Stored data entries:
*** Begin section ***
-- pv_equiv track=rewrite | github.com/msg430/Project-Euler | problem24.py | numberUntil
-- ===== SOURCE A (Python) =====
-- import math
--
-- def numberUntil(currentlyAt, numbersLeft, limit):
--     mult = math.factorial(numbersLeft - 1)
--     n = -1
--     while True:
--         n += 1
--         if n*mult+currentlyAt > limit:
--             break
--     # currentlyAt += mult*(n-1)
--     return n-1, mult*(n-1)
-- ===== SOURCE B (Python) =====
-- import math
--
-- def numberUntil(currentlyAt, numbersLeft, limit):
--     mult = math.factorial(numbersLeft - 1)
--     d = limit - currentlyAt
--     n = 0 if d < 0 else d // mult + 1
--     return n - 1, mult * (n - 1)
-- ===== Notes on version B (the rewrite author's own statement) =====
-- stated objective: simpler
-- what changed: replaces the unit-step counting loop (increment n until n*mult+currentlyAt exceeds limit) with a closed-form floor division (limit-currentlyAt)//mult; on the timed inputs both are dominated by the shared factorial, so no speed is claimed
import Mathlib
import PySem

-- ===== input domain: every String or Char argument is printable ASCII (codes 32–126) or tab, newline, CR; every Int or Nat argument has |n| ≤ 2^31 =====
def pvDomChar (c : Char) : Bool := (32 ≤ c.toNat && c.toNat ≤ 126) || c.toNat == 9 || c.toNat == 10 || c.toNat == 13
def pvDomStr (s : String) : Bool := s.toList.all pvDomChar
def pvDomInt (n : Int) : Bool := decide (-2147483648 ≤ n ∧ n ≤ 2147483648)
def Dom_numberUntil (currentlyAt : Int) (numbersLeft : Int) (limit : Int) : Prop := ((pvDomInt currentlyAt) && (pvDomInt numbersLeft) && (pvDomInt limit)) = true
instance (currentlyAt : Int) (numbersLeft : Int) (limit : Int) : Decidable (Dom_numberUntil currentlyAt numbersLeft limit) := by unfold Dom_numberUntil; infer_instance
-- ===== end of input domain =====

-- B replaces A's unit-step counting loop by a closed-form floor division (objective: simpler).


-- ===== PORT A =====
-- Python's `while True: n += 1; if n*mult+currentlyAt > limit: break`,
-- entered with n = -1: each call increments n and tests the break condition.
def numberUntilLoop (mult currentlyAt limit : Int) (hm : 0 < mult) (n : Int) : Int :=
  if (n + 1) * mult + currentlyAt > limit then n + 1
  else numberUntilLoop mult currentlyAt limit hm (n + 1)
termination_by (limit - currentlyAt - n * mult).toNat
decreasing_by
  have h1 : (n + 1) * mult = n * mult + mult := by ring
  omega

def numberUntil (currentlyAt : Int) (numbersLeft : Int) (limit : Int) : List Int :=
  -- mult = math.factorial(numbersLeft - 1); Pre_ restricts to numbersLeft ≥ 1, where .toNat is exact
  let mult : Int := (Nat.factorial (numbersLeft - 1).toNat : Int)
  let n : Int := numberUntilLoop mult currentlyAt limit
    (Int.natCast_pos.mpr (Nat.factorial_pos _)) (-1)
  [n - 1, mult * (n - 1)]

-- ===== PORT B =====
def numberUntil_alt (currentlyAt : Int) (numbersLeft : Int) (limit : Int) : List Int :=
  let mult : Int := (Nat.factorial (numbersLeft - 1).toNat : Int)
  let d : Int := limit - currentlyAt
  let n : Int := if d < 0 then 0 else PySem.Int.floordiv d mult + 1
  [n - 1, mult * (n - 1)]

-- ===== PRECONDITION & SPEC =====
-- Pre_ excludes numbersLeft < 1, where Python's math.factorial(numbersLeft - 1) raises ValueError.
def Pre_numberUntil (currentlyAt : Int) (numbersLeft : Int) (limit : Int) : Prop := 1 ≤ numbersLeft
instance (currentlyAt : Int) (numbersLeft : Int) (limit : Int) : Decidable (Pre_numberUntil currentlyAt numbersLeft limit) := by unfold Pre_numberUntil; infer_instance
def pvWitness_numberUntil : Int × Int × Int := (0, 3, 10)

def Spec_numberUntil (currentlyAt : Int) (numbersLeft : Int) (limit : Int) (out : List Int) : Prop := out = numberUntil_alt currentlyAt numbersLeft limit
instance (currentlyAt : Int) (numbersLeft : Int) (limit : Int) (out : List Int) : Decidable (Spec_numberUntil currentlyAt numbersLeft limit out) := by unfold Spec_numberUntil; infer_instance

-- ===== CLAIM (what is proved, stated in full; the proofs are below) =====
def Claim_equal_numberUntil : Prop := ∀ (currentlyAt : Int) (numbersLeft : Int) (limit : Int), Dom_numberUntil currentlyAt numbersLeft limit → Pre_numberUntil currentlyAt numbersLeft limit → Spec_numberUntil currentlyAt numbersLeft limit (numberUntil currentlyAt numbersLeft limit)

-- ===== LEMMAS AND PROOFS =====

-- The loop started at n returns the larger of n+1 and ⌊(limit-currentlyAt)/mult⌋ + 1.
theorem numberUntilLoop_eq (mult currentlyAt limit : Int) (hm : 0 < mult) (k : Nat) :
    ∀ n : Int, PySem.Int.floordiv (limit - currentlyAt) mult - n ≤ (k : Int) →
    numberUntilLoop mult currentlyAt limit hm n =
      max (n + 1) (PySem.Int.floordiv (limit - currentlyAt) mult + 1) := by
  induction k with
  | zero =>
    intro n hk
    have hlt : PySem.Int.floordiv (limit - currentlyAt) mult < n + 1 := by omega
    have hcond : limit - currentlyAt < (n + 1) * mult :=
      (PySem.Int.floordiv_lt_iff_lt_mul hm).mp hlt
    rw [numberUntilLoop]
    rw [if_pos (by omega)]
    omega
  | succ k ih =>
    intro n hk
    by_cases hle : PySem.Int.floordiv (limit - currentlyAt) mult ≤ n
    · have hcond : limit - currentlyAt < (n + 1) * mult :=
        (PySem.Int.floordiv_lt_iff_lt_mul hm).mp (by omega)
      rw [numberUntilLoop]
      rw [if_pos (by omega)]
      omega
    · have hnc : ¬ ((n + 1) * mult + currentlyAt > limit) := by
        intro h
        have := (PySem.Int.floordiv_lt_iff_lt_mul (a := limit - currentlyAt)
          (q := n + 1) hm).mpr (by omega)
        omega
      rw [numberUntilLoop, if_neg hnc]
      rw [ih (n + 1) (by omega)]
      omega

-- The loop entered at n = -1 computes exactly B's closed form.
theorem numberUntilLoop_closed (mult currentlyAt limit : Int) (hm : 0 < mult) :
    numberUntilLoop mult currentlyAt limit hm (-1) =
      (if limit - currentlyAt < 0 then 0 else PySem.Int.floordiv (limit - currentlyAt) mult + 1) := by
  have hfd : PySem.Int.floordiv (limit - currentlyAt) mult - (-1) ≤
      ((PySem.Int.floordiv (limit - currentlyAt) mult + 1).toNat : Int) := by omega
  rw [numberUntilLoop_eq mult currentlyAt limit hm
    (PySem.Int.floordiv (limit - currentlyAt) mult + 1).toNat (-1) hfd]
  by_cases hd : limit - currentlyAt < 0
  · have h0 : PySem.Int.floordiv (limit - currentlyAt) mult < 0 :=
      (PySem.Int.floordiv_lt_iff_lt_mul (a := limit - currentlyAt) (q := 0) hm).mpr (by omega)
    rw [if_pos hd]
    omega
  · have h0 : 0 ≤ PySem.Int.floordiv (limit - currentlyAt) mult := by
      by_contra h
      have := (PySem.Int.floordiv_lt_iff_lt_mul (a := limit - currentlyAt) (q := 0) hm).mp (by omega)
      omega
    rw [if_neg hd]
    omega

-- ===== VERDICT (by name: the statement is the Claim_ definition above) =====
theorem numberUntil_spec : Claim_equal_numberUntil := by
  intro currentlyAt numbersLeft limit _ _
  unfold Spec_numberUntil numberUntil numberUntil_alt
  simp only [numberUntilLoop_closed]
*** End section ***
ASSIGNMENT
Make an exact copy of all the entries above.

SOLUTION
-- pv_equiv track=rewrite | github.com/msg430/Project-Euler | problem24.py | numberUntil
-- ===== SOURCE A (Python) =====
-- import math
--
-- def numberUntil(currentlyAt, numbersLeft, limit):
--     mult = math.factorial(numbersLeft - 1)
--     n = -1
--     while True:
--         n += 1
--         if n*mult+currentlyAt > limit:
--             break
--     # currentlyAt += mult*(n-1)
--     return n-1, mult*(n-1)
-- ===== SOURCE B (Python) =====
-- import math
--
-- def numberUntil(currentlyAt, numbersLeft, limit):
--     mult = math.factorial(numbersLeft - 1)
--     d = limit - currentlyAt
--     n = 0 if d < 0 else d // mult + 1
--     return n - 1, mult * (n - 1)
-- ===== Notes on version B (the rewrite author's own statement) =====
-- stated objective: simpler
-- what changed: replaces the unit-step counting loop (increment n until n*mult+currentlyAt exceeds limit) with a closed-form floor division (limit-currentlyAt)//mult; on the timed inputs both are dominated by the shared factorial, so no speed is claimed
import Mathlib
import PySem

-- ===== input domain: every String or Char argument is printable ASCII (codes 32–126) or tab, newline, CR; every Int or Nat argument has |n| ≤ 2^31 =====
def pvDomChar (c : Char) : Bool := (32 ≤ c.toNat && c.toNat ≤ 126) || c.toNat == 9 || c.toNat == 10 || c.toNat == 13
def pvDomStr (s : String) : Bool := s.toList.all pvDomChar
def pvDomInt (n : Int) : Bool := decide (-2147483648 ≤ n ∧ n ≤ 2147483648)
def Dom_numberUntil (currentlyAt : Int) (numbersLeft : Int) (limit : Int) : Prop := ((pvDomInt currentlyAt) && (pvDomInt numbersLeft) && (pvDomInt limit)) = true
instance (currentlyAt : Int) (numbersLeft : Int) (limit : Int) : Decidable (Dom_numberUntil currentlyAt numbersLeft limit) := by unfold Dom_numberUntil; infer_instance
-- ===== end of input domain =====

-- B replaces A's unit-step counting loop by a closed-form floor division (objective: simpler).


-- ===== PORT A =====
-- Python's `while True: n += 1; if n*mult+currentlyAt > limit: break`,
-- entered with n = -1: each call increments n and tests the break condition.
def numberUntilLoop (mult currentlyAt limit : Int) (hm : 0 < mult) (n : Int) : Int :=
  if (n + 1) * mult + currentlyAt > limit then n + 1
  else numberUntilLoop mult currentlyAt limit hm (n + 1)
termination_by (limit - currentlyAt - n * mult).toNat
decreasing_by
  have h1 : (n + 1) * mult = n * mult + mult := by ring
  omega

def numberUntil (currentlyAt : Int) (numbersLeft : Int) (limit : Int) : List Int :=
  -- mult = math.factorial(numbersLeft - 1); Pre_ restricts to numbersLeft ≥ 1, where .toNat is exact
  let mult : Int := (Nat.factorial (numbersLeft - 1).toNat : Int)
  let n : Int := numberUntilLoop mult currentlyAt limit
    (Int.natCast_pos.mpr (Nat.factorial_pos _)) (-1)
  [n - 1, mult * (n - 1)]

-- ===== PORT B =====
def numberUntil_alt (currentlyAt : Int) (numbersLeft : Int) (limit : Int) : List Int :=
  let mult : Int := (Nat.factorial (numbersLeft - 1).toNat : Int)
  let d : Int := limit - currentlyAt
  let n : Int := if d < 0 then 0 else PySem.Int.floordiv d mult + 1
  [n - 1, mult * (n - 1)]

-- ===== PRECONDITION & SPEC =====
-- Pre_ excludes numbersLeft < 1, where Python's math.factorial(numbersLeft - 1) raises ValueError.
def Pre_numberUntil (currentlyAt : Int) (numbersLeft : Int) (limit : Int) : Prop := 1 ≤ numbersLeft
instance (currentlyAt : Int) (numbersLeft : Int) (limit : Int) : Decidable (Pre_numberUntil currentlyAt numbersLeft limit) := by unfold Pre_numberUntil; infer_instance
def pvWitness_numberUntil : Int × Int × Int := (0, 3, 10)

def Spec_numberUntil (currentlyAt : Int) (numbersLeft : Int) (limit : Int) (out : List Int) : Prop := out = numberUntil_alt currentlyAt numbersLeft limit
instance (currentlyAt : Int) (numbersLeft : Int) (limit : Int) (out : List Int) : Decidable (Spec_numberUntil currentlyAt numbersLeft limit out) := by unfold Spec_numberUntil; infer_instance

-- ===== CLAIM (what is proved, stated in full; the proofs are below) =====
def Claim_equal_numberUntil : Prop := ∀ (currentlyAt : Int) (numbersLeft : Int) (limit : Int), Dom_numberUntil currentlyAt numbersLeft limit → Pre_numberUntil currentlyAt numbersLeft limit → Spec_numberUntil currentlyAt numbersLeft limit (numberUntil currentlyAt numbersLeft limit)

-- ===== LEMMAS AND PROOFS =====

-- The loop started at n returns the larger of n+1 and ⌊(limit-currentlyAt)/mult⌋ + 1.
theorem numberUntilLoop_eq (mult currentlyAt limit : Int) (hm : 0 < mult) (k : Nat) :
    ∀ n : Int, PySem.Int.floordiv (limit - currentlyAt) mult - n ≤ (k : Int) →
    numberUntilLoop mult currentlyAt limit hm n =
      max (n + 1) (PySem.Int.floordiv (limit - currentlyAt) mult + 1) := by
  induction k with
  | zero =>
    intro n hk
    have hlt : PySem.Int.floordiv (limit - currentlyAt) mult < n + 1 := by omega
    have hcond : limit - currentlyAt < (n + 1) * mult :=
      (PySem.Int.floordiv_lt_iff_lt_mul hm).mp hlt
    rw [numberUntilLoop]
    rw [if_pos (by omega)]
    omega
  | succ k ih =>
    intro n hk
    by_cases hle : PySem.Int.floordiv (limit - currentlyAt) mult ≤ n
    · have hcond : limit - currentlyAt < (n + 1) * mult :=
        (PySem.Int.floordiv_lt_iff_lt_mul hm).mp (by omega)
      rw [numberUntilLoop]
      rw [if_pos (by omega)]
      omega
    · have hnc : ¬ ((n + 1) * mult + currentlyAt > limit) := by
        intro h
        have := (PySem.Int.floordiv_lt_iff_lt_mul (a := limit - currentlyAt)
          (q := n + 1) hm).mpr (by omega)
        omega
      rw [numberUntilLoop, if_neg hnc]
      rw [ih (n + 1) (by omega)]
      omega

-- The loop entered at n = -1 computes exactly B's closed form.
theorem numberUntilLoop_closed (mult currentlyAt limit : Int) (hm : 0 < mult) :
    numberUntilLoop mult currentlyAt limit hm (-1) =
      (if limit - currentlyAt < 0 then 0 else PySem.Int.floordiv (limit - currentlyAt) mult + 1) := by
  have hfd : PySem.Int.floordiv (limit - currentlyAt) mult - (-1) ≤
      ((PySem.Int.floordiv (limit - currentlyAt) mult + 1).toNat : Int) := by omega
  rw [numberUntilLoop_eq mult currentlyAt limit hm
    (PySem.Int.floordiv (limit - currentlyAt) mult + 1).toNat (-1) hfd]
  by_cases hd : limit - currentlyAt < 0
  · have h0 : PySem.Int.floordiv (limit - currentlyAt) mult < 0 :=
      (PySem.Int.floordiv_lt_iff_lt_mul (a := limit - currentlyAt) (q := 0) hm).mpr (by omega)
    rw [if_pos hd]
    omega
  · have h0 : 0 ≤ PySem.Int.floordiv (limit - currentlyAt) mult := by
      by_contra h
      have := (PySem.Int.floordiv_lt_iff_lt_mul (a := limit - currentlyAt) (q := 0) hm).mp (by omega)
      omega
    rw [if_neg hd]
    omega

-- ===== VERDICT (by name: the statement is the Claim_ definition above) =====
theorem numberUntil_spec : Claim_equal_numberUntil := by
  intro currentlyAt numbersLeft limit _ _
  unfold Spec_numberUntil numberUntil numberUntil_alt
  simp only [numberUntilLoop_closed]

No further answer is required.